Perguntei-lhe se ele próprio tinha experimentado a terceira atenção. Ele respondeu que estava na sua periferia, e que se entrasse nela completamente eu saberia no mesmo instante, pois ele todo se tornaria o que era na realidade, uma explosão de energia. Acrescentou que o campo de batalha dos guerreiros era a segunda atenção, uma espécie de campo de treinamento para atingir a terceira atenção. Era um estado bem difícil de se chegar, mas muito frutificante quando atingido.
— As pirâmides são nocivas — continuou Pablito. — Especialmente para feiticeiros desprotegidos como nós. São ainda piores para guerreiros sem forma como la Gorda. O nagual disse que não há nada mais perigoso que a fixação do mal da segunda atenção. Quando os guerreiros aprendem a focalizar o lado fraco da segunda atenção nada é empecilho para eles. Tornam-se caçadores de homens, vampiros. Mesmo depois de mortos podem atingir sua presa através do tempo, como se estivessem presentes aqui agora; e nos transformamos em presas se entramos numa daquelas pirâmides. O nagual chamou-as de ciladas da segunda atenção.
— O que ele disse exatamente que aconteceria? — perguntou la Gorda.

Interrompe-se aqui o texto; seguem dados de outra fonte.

-- the body of A's for-loop: the three ifs over mask[i], each rebuilding the list
def pvBody (m : List Char) (s : List Char) (i : Int) : List Char :=
  let mi := PySem.List.pyGetD m i ' '   -- mask[i]; every index the loop visits is in range
  let s1 := if mi = 'X' then s else s
  let s2 := if mi = '0' then PySem.List.pySetD s1 i '0' else s1
  if mi = '1' then PySem.List.pySetD s2 i '1' else s2

def calcValue (mask : String) (value : Int) : Int :=
  let m := mask.toList
  let binvalue := pvPad m.length (pvBinSlice value)
  let final :=
    (PySem.List.pyRange ((m.length : Int) - 1) (-1) (-1)).foldl (pvBody m) binvalue
  -- int(binvalue, 2): exact under Pre_, where every char of `final` is '0' or '1'
  final.foldl (fun a c => 2 * a + if c = '1' then 1 else 0) 0

-- ===== PORT B =====
def calcValue_alt (mask : String) (value : Int) : Int :=
  (mask.toList.reverse.foldl
    (fun (st : Int × Int × Int) c =>
      let b := PySem.Int.mod st.2.1 2
      let v := PySem.Int.floordiv st.2.1 2
      let b' := if c = '1' then (1 : Int) else if c = '0' then 0 else b
      (st.1 + b' * st.2.2, v, st.2.2 * 2))
    (0, value, 1)).1

-- ===== PRECONDITION & SPEC =====
-- Pre_ excludes empty masks and values outside [0, 2^len(mask)): there A's padding loop diverges,
-- int(...,2) raises ValueError on the 'b…' remnant of bin(), or (for a few negatives whose
-- remnant happens to be masked over) A returns an accidental value read off the mangled string.
def Pre_calcValue (mask : String) (value : Int) : Prop :=
  0 ≤ value ∧ value < 2 ^ mask.toList.length ∧ 1 ≤ mask.toList.length
instance (mask : String) (value : Int) : Decidable (Pre_calcValue mask value) := by
  unfold Pre_calcValue; infer_instance

def pvWitness_calcValue : String × Int := ("X10", 5)

def Spec_calcValue (mask : String) (value : Int) (out : Int) : Prop := out = calcValue_alt mask value
instance (mask : String) (value : Int) (out : Int) : Decidable (Spec_calcValue mask value out) := by
  unfold Spec_calcValue; infer_instance

-- ===== CLAIM (what is proved, stated in full; the proofs are below) =====
def Claim_equal_calcValue : Prop := ∀ (mask : String) (value : Int), Dom_calcValue mask value → Pre_calcValue mask value → Spec_calcValue mask value (calcValue mask value)

-- ===== LEMMAS AND PROOFS =====

-- int(s, 2) on '0'/'1' strings, as the fold Port A ends with
def pvInt2 (s : List Char) : Int := s.foldl (fun a c => 2 * a + if c = '1' then 1 else 0) 0

def pvBit (c : Char) : Int := if c = '1' then 1 else 0

-- the per-position effect of A's masking loop
def pvG (mc b : Char) : Char := if mc = '0' then '0' else if mc = '1' then '1' else b

-- the LSB-first masked-bit recursion both ports are reduced to
def pvFB : List Char → Int → Int
  | [], _ => 0
  | c :: r, v =>
      (if c = '1' then 1 else if c = '0' then 0 else PySem.Int.mod v 2)
        + 2 * pvFB r (PySem.Int.floordiv v 2)

theorem pvInt2_append_singleton (s : List Char) (c : Char) :
    pvInt2 (s ++ [c]) = 2 * pvInt2 s + pvBit c := by
  simp [pvInt2, pvBit, List.foldl_append]

theorem pvInt2_nonneg (s : List Char) : 0 ≤ pvInt2 s := by
  suffices h : ∀ (t : List Char) (a : Int), 0 ≤ a →
      0 ≤ t.foldl (fun a c => 2 * a + if c = '1' then 1 else 0) a from h s 0 le_rfl
  intro t
  induction t with
  | nil => intro a ha; simpa using ha
  | cons c r ih => intro a ha; simp only [List.foldl_cons]; exact ih _ (by split <;> omega)

theorem pvInt2_replicate (k : Nat) (s : List Char) :
    pvInt2 (List.replicate k '0' ++ s) = pvInt2 s := by
  induction k with
  | zero => simp
  | succ k ih => simpa [pvInt2, List.replicate_succ] using ih

theorem pvBinNat_all01 (v : Nat) : ∀ c ∈ pvBinNat v, c = '0' ∨ c = '1' := by
  induction v using Nat.strong_induction_on with
  | _ v ih =>
      by_cases h : v = 0
      · rw [pvBinNat, dif_pos h]; simp
      · intro c hc
        rw [pvBinNat, dif_neg h] at hc
        rcases List.mem_append.1 hc with h1 | h2
        · exact ih (v / 2) (Nat.div_lt_self (Nat.pos_of_ne_zero h) one_lt_two) c h1
        · simp only [List.mem_singleton] at h2
          subst h2
          split <;> simp

theorem pvBinNat_int2 (v : Nat) : pvInt2 (pvBinNat v) = (v : Int) := by
  induction v using Nat.strong_induction_on with
  | _ v ih =>
      by_cases h : v = 0
      · rw [pvBinNat, dif_pos h]; simp [pvInt2, h]
      · rw [pvBinNat, dif_neg h, pvInt2_append_singleton,
          ih (v / 2) (Nat.div_lt_self (Nat.pos_of_ne_zero h) one_lt_two)]
        have h2 : pvBit (if v % 2 = 1 then '1' else '0') = ((v % 2 : Nat) : Int) := by
          rcases Nat.mod_two_eq_zero_or_one v with h' | h' <;> simp [pvBit, h']
        rw [h2]
        omega

theorem pvBinNat_len (k v : Nat) (h : v < 2 ^ k) : (pvBinNat v).length ≤ k := by
  induction k generalizing v with
  | zero =>
      have hv : v = 0 := by omega
      rw [pvBinNat, dif_pos hv]; simp
  | succ k ih =>
      by_cases h0 : v = 0
      · rw [pvBinNat, dif_pos h0]; simp
      · rw [pvBinNat, dif_neg h0]
        have hp : (2 : Nat) ^ (k + 1) = 2 * 2 ^ k := by ring
        have := ih (v := v / 2) (by omega)
        simp only [List.length_append, List.length_cons, List.length_nil]
        omega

— Disse que poderíamos agüentar talvez uma visita às pirâmides — explicou Pablito. — Na segunda visita sentiríamos uma tristeza estranha. Seria como uma brisa fria que nos deixaria apáticos e fatigados; uma fadiga que em breve se transformaria em má sorte.
— O nagual disse a nós todos as mesmas coisas — falou Nestor. — O problema é que nenhum de nós ouviu com atenção, ou melhor, cada um de nós ouviu-o a seu modo e ouviu o que queria ouvir. O nagual disse que a fixação da segunda atenção tem duas faces. A primeira e a mais fácil é a do mal. É quando os sonhadores usam os seus sonhos para focalizar a segunda atenção sobre os itens do mundo, como dinheiro e poder sobre as pessoas. A outra face é a mais difícil de ser alcançada. É quando os sonhadores focalizam sua segunda atenção nos itens que não são deste mundo, tais como a viagem ao desconhecido. Os guerreiros precisam de impecabilidade total para alcançar este lado.
Ele enfatizou que todas as ruínas arqueológicas do México, especialmente as pirâmides, eram nocivas ao homem moderno. Descreveu as pirâmides como expressões estranhas de pensamento e ação. Disse que todos os itens, todos os desenhos delas, eram um esforço calculado de recordar aspectos de atenção que eram completamente estranhos a nós. Para Dom Juan não só as ruínas das culturas do passado continham um elemento perigoso; qualquer coisa que fosse o objeto de uma preocupação obsessiva tinha um potencial nocivo.”